=== Data shown ===
════════
-- pv_equiv track=rewrite | github.com/RafaelGalvaoRN/monitor_escolar | arquivos_python/utils_processamento.py | _strip_trailing_semicolons_outside_quotes
-- ===== SOURCE A (Python) =====
-- def _strip_trailing_semicolons_outside_quotes(line: str, quotechar: str = '"') -> str:
--     # Remove ;/espaços APENAS no FINAL da linha e APENAS se estivermos fora de aspas
--     inside = False
--     j = 0
--     while j < len(line):
--         c = line[j]
--         if c == quotechar:
--             if j + 1 < len(line) and line[j+1] == quotechar:
--                 j += 2; continue
--             inside = not inside
--         j += 1
--     if inside:
--         return line
--     while line and line[-1] in (";", " ", "\t"):
--         line = line[:-1]
--     return line
-- ===== SOURCE B (Python) =====
-- def _strip_trailing_semicolons_outside_quotes(line: str, quotechar: str = '"') -> str:
--     # Doubled quotechars ("" escapes) pair up, so the line ends inside quotes
--     # exactly when the total number of quotechars is odd (single-char quotechar;
--     # any other quotechar can never quote a single character of the line).
--     if len(quotechar) == 1 and line.count(quotechar) % 2 == 1:
--         return line
--     return line.rstrip("; \t")
-- ===== Notes on version B (the rewrite author's own statement) =====
-- stated objective: faster
-- what changed: Replaces A's index-walking quote state machine and its repeated line[:-1] slice loop by a single count-parity test (doubled quotechars pair up, so the line ends inside quotes iff the quotechar count is odd) plus one rstrip call.
import Mathlib
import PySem

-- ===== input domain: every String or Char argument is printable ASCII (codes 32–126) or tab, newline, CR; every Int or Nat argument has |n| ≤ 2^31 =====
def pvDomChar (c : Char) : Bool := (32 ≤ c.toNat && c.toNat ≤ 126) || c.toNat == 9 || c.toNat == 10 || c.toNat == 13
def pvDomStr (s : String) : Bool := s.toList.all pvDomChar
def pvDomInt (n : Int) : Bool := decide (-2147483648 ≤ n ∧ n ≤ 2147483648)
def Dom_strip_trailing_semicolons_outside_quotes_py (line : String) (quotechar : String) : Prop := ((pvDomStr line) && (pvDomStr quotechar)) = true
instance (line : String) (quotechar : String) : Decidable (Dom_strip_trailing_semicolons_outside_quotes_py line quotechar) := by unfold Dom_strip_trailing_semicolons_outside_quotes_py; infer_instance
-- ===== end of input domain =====

-- B replaces A's index-walking quote state machine and its last-char slice loop by a
-- quotechar-count parity test plus rstrip (objective: faster, simpler).

-- ===== PORT A =====
-- the 'while j < len(line)' scan: walks the chars, skipping doubled quotechars,
-- toggling 'inside' on a single quotechar (line[j] == quotechar compares a
-- one-char string with quotechar, hence String.ofList [c] == quotechar)
def pvScanA (quotechar : String) : List Char → Bool → Bool
  | [], inside => inside
  | c :: rest, inside =>
    if String.ofList [c] == quotechar then
      match rest with
      | c2 :: rest2 =>
        if String.ofList [c2] == quotechar then pvScanA quotechar rest2 inside
        else pvScanA quotechar (c2 :: rest2) (!inside)
      | [] => pvScanA quotechar [] (!inside)
    else pvScanA quotechar rest inside

-- the 'while line and line[-1] in (";", " ", "\t"): line = line[:-1]' loop
def pvTrimA (l : List Char) : List Char :=
  if h : l ≠ [] then
    if l.getLast h == ';' || l.getLast h == ' ' || l.getLast h == '\t'
    then pvTrimA l.dropLast else l
  else l
termination_by l.length
decreasing_by
  simp only [List.length_dropLast]
  exact Nat.sub_lt (List.length_pos_of_ne_nil h) (by norm_num)

def strip_trailing_semicolons_outside_quotes_py (line : String) (quotechar : String) : String :=
  if pvScanA quotechar line.toList false then line
  else String.ofList (pvTrimA line.toList)

-- ===== PORT B =====
-- line.count(quotechar) → PySem.Str.count; line.rstrip("; \t") ported by hand as
-- reverse/dropWhile/reverse (exact: rstrip drops exactly the trailing run of these chars)
def strip_trailing_semicolons_outside_quotes_py_alt (line : String) (quotechar : String) : String :=
  if PySem.Str.len quotechar == 1 && PySem.Str.count line quotechar % 2 == 1 then line
  else String.ofList ((line.toList.reverse.dropWhile
      (fun c => c == ';' || c == ' ' || c == '\t')).reverse)

-- ===== PRECONDITION & SPEC =====
def Spec_strip_trailing_semicolons_outside_quotes_py (line : String) (quotechar : String) (out : String) : Prop := out = strip_trailing_semicolons_outside_quotes_py_alt line quotechar
instance (line : String) (quotechar : String) (out : String) : Decidable (Spec_strip_trailing_semicolons_outside_quotes_py line quotechar out) := by unfold Spec_strip_trailing_semicolons_outside_quotes_py; infer_instance

-- ===== CLAIM (what is proved, stated in full; the proofs are below) =====
def Claim_equal_strip_trailing_semicolons_outside_quotes_py : Prop := ∀ (line : String) (quotechar : String), Dom_strip_trailing_semicolons_outside_quotes_py line quotechar → Spec_strip_trailing_semicolons_outside_quotes_py line quotechar (strip_trailing_semicolons_outside_quotes_py line quotechar)

-- ===== LEMMAS AND PROOFS =====

-- A's trailing-strip loop equals reverse/dropWhile/reverse
theorem pvTrimA_reverse (r : List Char) :
    pvTrimA r.reverse
      = (r.dropWhile (fun c => c == ';' || c == ' ' || c == '\t')).reverse := by
  induction r with
  | nil => simp [pvTrimA]
  | cons c r' ih =>
    rw [List.reverse_cons, pvTrimA]
    by_cases hp : (c == ';' || c == ' ' || c == '\t') = true
    · simp [hp, ih]
    · simp [hp]

-- one-char string equality reduces to char equality
theorem pvOfList_beq (c q : Char) : (String.ofList [c] == String.ofList [q]) = (c == q) := by
  by_cases h : c = q
  · simp [h]
  · have : String.ofList [c] ≠ String.ofList [q] := by
      intro hx
      have := congrArg String.toList hx
      simp at this
      exact h this
    simp [h, this]

-- xor-parity step lemma used by the scan characterisation
theorem pvXorSucc (n : Nat) (b : Bool) :
    (b ^^ ((n + 1) % 2 == 1)) = ((!b) ^^ (n % 2 == 1)) := by
  rcases Nat.even_or_odd n with h | h
  · have h0 := Nat.even_iff.mp h
    have h1 : (n + 1) % 2 = 1 := by omega
    simp [h0, h1]
  · have h1 := Nat.odd_iff.mp h
    have h0 : (n + 1) % 2 = 0 := by omega
    simp [h0, h1]

-- A's scan with a single-char quotechar computes the parity of the char count
theorem pvScanA_parity (q : Char) (l : List Char) (b : Bool) :
    pvScanA (String.ofList [q]) l b = (b.xor (l.count q % 2 == 1)) := by
  fun_induction pvScanA (String.ofList [q]) l b with
  | case1 inside => simp
  | case2 c inside h1 c2 rest2 h2 ih =>
    rw [pvOfList_beq, beq_iff_eq] at h1 h2
    subst h1; subst h2
    rw [ih]
    have hm : (List.count c2 rest2 + 1 + 1) % 2 = List.count c2 rest2 % 2 := by omega
    simp [hm]
  | case3 c inside h1 c2 rest2 h2 ih =>
    rw [pvOfList_beq, beq_iff_eq] at h1
    subst h1
    rw [ih, show List.count c (c :: c2 :: rest2) = List.count c (c2 :: rest2) + 1 from by
      simp, pvXorSucc]
  | case4 c inside h1 ih =>
    rw [pvOfList_beq, beq_iff_eq] at h1
    subst h1
    simp [pvScanA]
  | case5 c rest inside h1 ih =>
    rw [ih]
    have hne : ¬ c = q := by
      intro h; exact h1 (by rw [pvOfList_beq, beq_iff_eq]; exact h)
    simp [hne]

-- with a quotechar that is not a single char, the scan never toggles
theorem pvScanA_of_len_ne (quotechar : String) (hq : quotechar.length ≠ 1)
    (l : List Char) (b : Bool) : pvScanA quotechar l b = b := by
  induction l generalizing b with
  | nil => simp [pvScanA]
  | cons c rest ih =>
    have hne : (String.ofList [c] == quotechar) = false := by
      apply beq_eq_false_iff_ne.mpr
      intro h
      apply hq
      rw [← h]
      rw [← String.length_toList]
      simp
    rw [pvScanA.eq_def]
    simp only [hne, Bool.false_eq_true, if_false]
    exact ih b

-- Python's str.count with a single-char needle is List.count
theorem pvCountGo_single (q : Char) (fuel : Nat) (l : List Char) (acc : Nat)
    (hf : l.length ≤ fuel) :
    PySem.Chars.count.go [q] fuel l acc = acc + l.count q := by
  induction fuel generalizing l acc with
  | zero =>
    have : l = [] := List.eq_nil_of_length_eq_zero (Nat.le_zero.mp hf)
    subst this; simp [PySem.Chars.count.go]
  | succ n ih =>
    cases l with
    | nil => simp [PySem.Chars.count.go]
    | cons h t =>
      rw [PySem.Chars.count.go]
      by_cases hq : q = h
      · subst hq
        have hpre : [q].isPrefixOf (q :: t) = true := by simp [List.isPrefixOf]
        rw [if_pos hpre]
        have hdrop : List.drop ([q] : List Char).length (q :: t) = t := by simp
        rw [hdrop, ih t (acc + 1) (by simpa using hf)]
        simp
        omega
      · have hpre : [q].isPrefixOf (h :: t) = false := by
          simp [List.isPrefixOf]
          exact hq
        rw [if_neg (by simp [hpre])]
        rw [ih t acc (by simpa using hf)]
        simp [Ne.symm hq]

theorem pvCount_single (s : String) (q : Char) :
    PySem.Str.count s (String.ofList [q]) = s.toList.count q := by
  rw [PySem.Str.count_eq]
  have h1 : (String.ofList [q]).toList = [q] := by simp
  rw [h1, PySem.Chars.count]
  simp only [List.isEmpty_iff, reduceCtorEq, if_false]
  simpa using pvCountGo_single q s.toList.length s.toList 0 le_rfl

-- ===== VERDICT (by name: the statement is the Claim_ definition above) =====
theorem strip_trailing_semicolons_outside_quotes_py_spec : Claim_equal_strip_trailing_semicolons_outside_quotes_py := by
  intro line quotechar _
  unfold Spec_strip_trailing_semicolons_outside_quotes_py
  unfold strip_trailing_semicolons_outside_quotes_py strip_trailing_semicolons_outside_quotes_py_alt
  have htrim : pvTrimA line.toList
      = (line.toList.reverse.dropWhile (fun c => c == ';' || c == ' ' || c == '\t')).reverse := by
    have h := pvTrimA_reverse line.toList.reverse
    simpa using h
  by_cases h1 : quotechar.length = 1
  · obtain ⟨q, hq⟩ : ∃ q, quotechar = String.ofList [q] := by
      have hl : quotechar.toList.length = 1 := by
        rw [String.length_toList]; exact h1
      rcases List.length_eq_one_iff.mp hl with ⟨q, hq⟩
      exact ⟨q, by rw [← hq]; exact String.ofList_toList.symm⟩
    subst hq
    have hlen : (PySem.Str.len (String.ofList [q]) == (1 : Int)) = true := by
      simp [PySem.Str.len]
    rw [pvScanA_parity, pvCount_single, hlen, Bool.true_and, Bool.false_xor]
    by_cases hpar : (line.toList.count q % 2 == 1) = true
    · simp [hpar]
    · simp only [hpar, if_neg, Bool.false_eq_true, not_false_eq_true, htrim]
  · have hscan := pvScanA_of_len_ne quotechar h1 line.toList false
    have hlen : (PySem.Str.len quotechar == (1 : Int)) = false := by
      simp [PySem.Str.len]
      intro h
      exact h1 (by rw [← String.length_toList]; exact_mod_cast h)
    rw [hscan, hlen, Bool.false_and]
    simp [htrim]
════════
=== The problem ===
Look through the data above and return exactly the lines from the one that contains "nil => simp [PySem.Chars.count.go]" to the one that contains "rw [ih t acc (by simpa using hf)]", inclusive, with nothing else.

=== Task response ===
    | nil => simp [PySem.Chars.count.go]
    | cons h t =>
      rw [PySem.Chars.count.go]
      by_cases hq : q = h
      · subst hq
        have hpre : [q].isPrefixOf (q :: t) = true := by simp [List.isPrefixOf]
        rw [if_pos hpre]
        have hdrop : List.drop ([q] : List Char).length (q :: t) = t := by simp
        rw [hdrop, ih t (acc + 1) (by simpa using hf)]
        simp
        omega
      · have hpre : [q].isPrefixOf (h :: t) = false := by
          simp [List.isPrefixOf]
          exact hq
        rw [if_neg (by simp [hpre])]
        rw [ih t acc (by simpa using hf)]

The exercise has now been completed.